İNCELEME VE GEREKÇE :
Uyuşmazlık Mahkemesi Hukuk Bölümü’nün, Serdar
ÖZGÜLDÜR’ün Başkanlığında, Üyeler: Mustafa AYSAL, Eyüp Sabri BAYDAR, Sıddık
YILDIZ, Nurdane TOPUZ, Sedat ÇELENLİOĞLU ve Ayhan AKARSU’nun katılımlarıyla
yapılan 4.6.2012 günlü toplantısında:
l-İLK İNCELEME: Başvuru yazısı ve dava dosyası örneği
üzerinde 2247 sayılı Yasa'nın 27. maddesi gereğince yapılan incelemeye
göre, davalı idarenin anılan Yasanın 10/2 maddesinde öngörülen yönteme
uygun olarak yaptığı görev itirazının reddedilmesi ve 12/1. maddede
belirtilen süre içinde başvuruda bulunması üzerine Danıştay Başsavcısı'nca,
10. maddede öngörülen biçimde olumlu görev uyuşmazlığı çıkarıldığı
anlaşılmaktadır. Usule ilişkin herhangi bir noksanlık bulunmadığından görev
uyuşmazlığının esasının incelenmesine oy birliği ile karar verildi.
II-ESASIN
İNCELENMESİ: Raportör-Hakim Gülşen AKAR PEHLİVAN’ın, davanın çözümünde
idari yargının görevli olduğu yolundaki raporu ile dosyadaki belgeler
okunduktan; ilgili Başsavcılarca görevlendirilen Yargıtay Cumhuriyet
Savcısı Mehmet BAYHAN ile Danıştay Savcısı Mehmet AKKAYA’nın davada idari
yargının görevli olduğu yolundaki sözlü açıklamaları da dinlendikten sonra
GEREĞİ GÖRÜŞÜLÜP DÜŞÜNÜLDÜ:
Dava, Davacıların, Ankara İli, Çankaya İlçesi,
Kırkonaklar Mahallesi, 27379 ada, 1 parsel sayılı taşınmazına, imar planında okul alanı olarak ayrılmak
suretiyle kamulaştırmasız el atıldığından bahisle, fazlaya ilişkin hakları
saklı kalmak kaydıyla; dava tarihinden itibaren işleyecek kanuni faizi ile
birlikte şimdilik 10.000,00 TL’nin davalı idareden tahsili istemiyle
açılmıştır.
3194
sayılı İmar Kanunu’nun“Planların hazırlanması ve yürürlüğe konulması”

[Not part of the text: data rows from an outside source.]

-- pv_equiv track=rewrite | github.com/imlock/codestat | codestat.py | proj_author_stat_sum_by_proj
-- ===== SOURCE A (Python) =====
-- SEP_PROJ_AUTHOR_KEY = ":"
--
-- def proj_author_stat_sum_by_proj(stat):
-- 	tmp_proj_stat = {}
-- 	for pa in stat:
-- 		proj = pa.split(SEP_PROJ_AUTHOR_KEY)[0]
-- 		if proj in tmp_proj_stat:
-- 			# 累计这个项目的lines
-- 			tmp_proj_stat[proj][0] += stat[pa][1]
-- 			# 累计这个项目的commits
-- 			tmp_proj_stat[proj][1] += stat[pa][2]
-- 		else:
-- 			# 放入这个项目的第一行数据
-- 			tmp_proj_stat[proj] = [stat[pa][1], stat[pa][2]]
-- 	return tmp_proj_stat
-- ===== SOURCE B (Python) =====
-- SEP_PROJ_AUTHOR_KEY = ":"
--
-- def proj_author_stat_sum_by_proj(stat):
-- 	projs = list(dict.fromkeys(pa.split(SEP_PROJ_AUTHOR_KEY)[0] for pa in stat))
-- 	return {proj: [sum(row[1] for pa, row in stat.items()
-- 	                   if pa.split(SEP_PROJ_AUTHOR_KEY)[0] == proj),
-- 	               sum(row[2] for pa, row in stat.items()
-- 	                   if pa.split(SEP_PROJ_AUTHOR_KEY)[0] == proj)]
-- 	        for proj in projs}
-- ===== Notes on version B (the rewrite author's own statement) =====
-- stated objective: alternative
-- what changed: Replaces A's single hash-accumulate pass (build a dict, branching on whether the project key is already present and updating its running [lines, commits] entry in place) by a two-phase decomposition: first dedup the project prefixes in first-seen order with dict.fromkeys, then build each project's [lines, commits] entry directly by summing comprehensions over the items.
-- outside the precondition, e.g. on proj_author_stat_sum_by_proj({'web:alice': [1, 2]}): A raises IndexError, B raises IndexError
import Mathlib
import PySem

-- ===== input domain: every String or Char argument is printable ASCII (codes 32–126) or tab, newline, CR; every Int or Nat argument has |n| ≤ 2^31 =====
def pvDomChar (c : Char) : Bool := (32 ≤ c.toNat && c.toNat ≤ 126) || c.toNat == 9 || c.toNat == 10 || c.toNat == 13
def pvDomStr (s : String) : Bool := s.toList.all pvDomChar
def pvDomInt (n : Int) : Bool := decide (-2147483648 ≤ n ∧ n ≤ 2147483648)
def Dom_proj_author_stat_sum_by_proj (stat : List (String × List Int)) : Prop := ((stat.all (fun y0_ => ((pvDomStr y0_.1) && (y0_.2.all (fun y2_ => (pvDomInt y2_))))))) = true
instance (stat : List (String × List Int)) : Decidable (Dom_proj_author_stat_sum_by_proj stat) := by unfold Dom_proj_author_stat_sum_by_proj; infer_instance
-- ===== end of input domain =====

-- B replaces A's single hash-accumulate pass by a different decomposition: dedup the project
-- prefixes in first-seen order, then build each project's [lines, commits] entry by summing
-- comprehensions over the items (objective: alternative, not faster).

-- shared helper: SEP_PROJ_AUTHOR_KEY and pa.split(SEP_PROJ_AUTHOR_KEY)[0]
def SEP_PROJ_AUTHOR_KEY : String := ":"
def pvProj (pa : String) : String :=
  -- pa.split(":")[0]; split? is none only for sep = "", and the result is never empty,
  -- so the Option/[0] defaults are never used
  PySem.List.pyGetD ((PySem.Str.split? pa SEP_PROJ_AUTHOR_KEY).getD []) 0 ""

-- ===== PORT A =====
def proj_author_stat_sum_by_proj (stat : List (String × List Int)) : List (String × List Int) :=
  (stat.foldl (fun tmp_proj_stat pa =>
      let proj := pvProj pa.1
      if tmp_proj_stat.contains proj then
        -- tmp[proj][0] += stat[pa][1]; tmp[proj][1] += stat[pa][2]  (in-place list update)
        let cur := tmp_proj_stat.getD proj []
        tmp_proj_stat.insert proj
          [PySem.List.pyGetD cur 0 0 + PySem.List.pyGetD pa.2 1 0,
           PySem.List.pyGetD cur 1 0 + PySem.List.pyGetD pa.2 2 0]
      else
        tmp_proj_stat.insert proj
          [PySem.List.pyGetD pa.2 1 0, PySem.List.pyGetD pa.2 2 0])
    PySem.Dict.empty).items

-- ===== PORT B =====
def proj_author_stat_sum_by_proj_alt (stat : List (String × List Int)) : List (String × List Int) :=
  let projs := PySem.List.dedup (stat.map (fun pa => pvProj pa.1))
  projs.map (fun proj =>
    (proj,
     [((stat.filter (fun pa => pvProj pa.1 == proj)).map (fun pa => PySem.List.pyGetD pa.2 1 0)).sum,
      ((stat.filter (fun pa => pvProj pa.1 == proj)).map (fun pa => PySem.List.pyGetD pa.2 2 0)).sum]))

-- ===== PRECONDITION & SPEC =====
-- Pre_ excludes inputs on which some value list has fewer than 3 entries: there Python A
-- (and Python B alike) raises IndexError on row[1]/row[2].
def Pre_proj_author_stat_sum_by_proj (stat : List (String × List Int)) : Prop :=
  ∀ pa ∈ stat, 3 ≤ pa.2.length
instance (stat : List (String × List Int)) : Decidable (Pre_proj_author_stat_sum_by_proj stat) := by unfold Pre_proj_author_stat_sum_by_proj; infer_instance

def pvWitness_proj_author_stat_sum_by_proj : (List (String × List Int)) :=
  [("web:alice", [0, 10, 2]), ("web:bob", [0, 5, 1]), ("db:alice", [0, 7, 3])]

def Spec_proj_author_stat_sum_by_proj (stat : List (String × List Int)) (out : List (String × List Int)) : Prop := out = proj_author_stat_sum_by_proj_alt stat
instance (stat : List (String × List Int)) (out : List (String × List Int)) : Decidable (Spec_proj_author_stat_sum_by_proj stat out) := by unfold Spec_proj_author_stat_sum_by_proj; infer_instance

-- ===== CLAIM (what is proved, stated in full; the proofs are below) =====
def Claim_equal_proj_author_stat_sum_by_proj : Prop := ∀ (stat : List (String × List Int)), Dom_proj_author_stat_sum_by_proj stat → Pre_proj_author_stat_sum_by_proj stat → Spec_proj_author_stat_sum_by_proj stat (proj_author_stat_sum_by_proj stat)

-- ===== LEMMAS AND PROOFS =====

-- A's loop body, rewritten as a single Dict.modify (the contains-branch computes exactly this)
def pvStepM (d : PySem.Dict String (List Int)) (pa : String × List Int) : PySem.Dict String (List Int) :=
  d.modify (pvProj pa.1) [0, 0] (fun cur =>
    [PySem.List.pyGetD cur 0 0 + PySem.List.pyGetD pa.2 1 0,
     PySem.List.pyGetD cur 1 0 + PySem.List.pyGetD pa.2 2 0])

lemma pvStepA_eq_stepM :
    (fun (tmp_proj_stat : PySem.Dict String (List Int)) (pa : String × List Int) =>
      let proj := pvProj pa.1
      if tmp_proj_stat.contains proj then
        let cur := tmp_proj_stat.getD proj []
        tmp_proj_stat.insert proj
          [PySem.List.pyGetD cur 0 0 + PySem.List.pyGetD pa.2 1 0,
           PySem.List.pyGetD cur 1 0 + PySem.List.pyGetD pa.2 2 0]
      else
        tmp_proj_stat.insert proj
          [PySem.List.pyGetD pa.2 1 0, PySem.List.pyGetD pa.2 2 0]) = pvStepM := by
  funext d pa
  simp only [pvStepM, PySem.Dict.modify]
  by_cases h : d.contains (pvProj pa.1)
  · have hv : d.getD (pvProj pa.1) [] = d.getD (pvProj pa.1) [0, 0] := by
      rcases hg : d.get? (pvProj pa.1) with _ | v
      · rw [PySem.Dict.contains_eq_isSome_get?, hg] at h
        simp at h
      · simp [PySem.Dict.getD_eq_get?_getD, hg]
    simp [h, hv]
  · have hf : d.contains (pvProj pa.1) = false := by simpa using h
    simp [h, PySem.Dict.getD_of_not_contains _ _ hf, PySem.List.pyGetD]

-- running total of the modify-loop: the entry so far plus the filtered column sums
lemma pvGetD_fold (l : List (String × List Int)) (d : PySem.Dict String (List Int))
    (hd : ∀ q, ∃ x y, d.getD q [0, 0] = [x, y]) (p : String) (a b : Int)
    (hp : d.getD p [0, 0] = [a, b]) :
    (l.foldl pvStepM d).getD p [0, 0] =
      [a + ((l.filter (fun pa => pvProj pa.1 == p)).map (fun pa => PySem.List.pyGetD pa.2 1 0)).sum,
       b + ((l.filter (fun pa => pvProj pa.1 == p)).map (fun pa => PySem.List.pyGetD pa.2 2 0)).sum] := by
  induction l generalizing d a b with
  | nil => simpa using hp
  | cons pa t ih =>
    simp only [List.foldl_cons, List.filter_cons]
    have hd' : ∀ q, ∃ x y, (pvStepM d pa).getD q [0, 0] = [x, y] := by
      intro q
      by_cases hq : q = pvProj pa.1
      · subst hq
        refine ⟨PySem.List.pyGetD (d.getD (pvProj pa.1) [0, 0]) 0 0 + PySem.List.pyGetD pa.2 1 0,
                PySem.List.pyGetD (d.getD (pvProj pa.1) [0, 0]) 1 0 + PySem.List.pyGetD pa.2 2 0, ?_⟩
        simp [pvStepM, PySem.Dict.getD_modify_self]
      · exact (PySem.Dict.getD_modify_of_ne d _ _ hq) ▸ hd q
    by_cases h : pvProj pa.1 = p
    · subst h
      have hstep : (pvStepM d pa).getD (pvProj pa.1) [0, 0]
          = [a + PySem.List.pyGetD pa.2 1 0, b + PySem.List.pyGetD pa.2 2 0] := by
        simp [pvStepM, PySem.Dict.getD_modify_self, hp, PySem.List.pyGetD]
      rw [ih (pvStepM d pa) hd' _ _ hstep]
      simp [PySem.List.pyGetD]
      constructor <;> ring
    · have hne : p ≠ pvProj pa.1 := fun e => h e.symm
      have hstep : (pvStepM d pa).getD p [0, 0] = [a, b] := by
        rw [pvStepM, PySem.Dict.getD_modify_of_ne d _ _ hne, hp]
      rw [ih (pvStepM d pa) hd' _ _ hstep]
      have hb : (pvProj pa.1 == p) = false := by simp [h]
      simp [hb]

theorem pv_main (stat : List (String × List Int)) :
    proj_author_stat_sum_by_proj stat = proj_author_stat_sum_by_proj_alt stat := by
  unfold proj_author_stat_sum_by_proj proj_author_stat_sum_by_proj_alt
  rw [pvStepA_eq_stepM]
  have hshape : stat.foldl pvStepM PySem.Dict.empty
      = stat.foldl (fun d pa => d.modify (pvProj pa.1) [0, 0] (fun cur =>
          [PySem.List.pyGetD cur 0 0 + PySem.List.pyGetD pa.2 1 0,
           PySem.List.pyGetD cur 1 0 + PySem.List.pyGetD pa.2 2 0])) PySem.Dict.empty := rfl
  have hnd : (stat.foldl pvStepM PySem.Dict.empty).keys.Nodup := by
    rw [hshape]
    exact PySem.Dict.nodup_keys_foldl_modify_key stat (fun pa => pvProj pa.1) [0, 0]
      (fun _ pa => (fun cur =>
        [PySem.List.pyGetD cur 0 0 + PySem.List.pyGetD pa.2 1 0,
         PySem.List.pyGetD cur 1 0 + PySem.List.pyGetD pa.2 2 0])) PySem.Dict.empty (by simp)
  have hkeys : (stat.foldl pvStepM PySem.Dict.empty).keys
      = PySem.Set.ofList (stat.map (fun pa => pvProj pa.1)) := by
    rw [hshape, PySem.Dict.keys_foldl_modify_key]
    simp [PySem.Set.update_nil_left]
  rw [PySem.Dict.items_eq_map_keys _ hnd [0, 0], hkeys, PySem.List.dedup_eq_ofList]
  apply List.map_congr_left
  intro p _
  rw [pvGetD_fold stat PySem.Dict.empty
        (fun q => ⟨0, 0, PySem.Dict.getD_empty q [0, 0]⟩) p 0 0 (PySem.Dict.getD_empty p [0, 0])]
  simp

-- ===== VERDICT (by name: the statement is the Claim_ definition above) =====
theorem proj_author_stat_sum_by_proj_spec : Claim_equal_proj_author_stat_sum_by_proj := by
  intro stat _ _
  exact pv_main stat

başlıklı 8. maddesinde; “Planların
hazırlanmasında ve yürürlüğe konulmasında aşağıda belirtilen esaslara
uyulur.
a) Bölge
planları; sosyo - ekonomik gelişme eğilimlerini, yerleşmelerin gelişme
potansiyelini, sektörel hedefleri, faaliyetlerin ve alt yapıların
dağılımını belirlemek üzere hazırlanacak bölge planlarını, gerekli gördüğü
hallerde Devlet Planlama Teşkilatı yapar veya yaptırır.
b) İmar
Planları; Nazım İmar Planı ve Uygulama İmar Planından meydana gelir. Mevcut
ise bölge planı ve çevre düzeni plan kararlarına uygunluğu sağlanarak,
belediye sınırları içinde kalan yerlerin nazım ve uygulama imar planları
ilgili belediyelerce yapılır veya yaptırılır. Belediye meclisince
onaylanarak yürürlüğe girer. (Değişik dördüncü cümle: 8/8/2011- KHK-648/21
md.) Bu planlar onay tarihinden itibaren belediye başkanlığınca tespit
edilen ilan yerlerinde ve ilgili idarelerin internet sayfalarında bir ay
süreyle eş zamanlı olarak ilan edilir. Bir aylık ilan süresi içinde
planlara itiraz edilebilir. Belediye başkanlığınca belediye meclisine
gönderilen itirazlar ve planları belediye meclisi onbeş gün içinde
inceleyerek kesin karara bağlar.
Belediye
ve mücavir alan dışında kalan yerlerde yapılacak planlar valilik veya
ilgilisince yapılır veya yaptırılır. Valilikçe uygun görüldüğü takdirde
onaylanarak yürürlüğe girer. (Değişik üçüncü cümle: 8/8/2011- KHK-648/21
md.) Onay tarihinden itibaren valilikçe tespit edilen ilan yerinde ve
ilgili idarelerin internet sayfalarında bir ay süreyle eş zamanlı olarak
ilan edilir. Bir aylık ilan süresi içinde planlara itiraz edilebilir.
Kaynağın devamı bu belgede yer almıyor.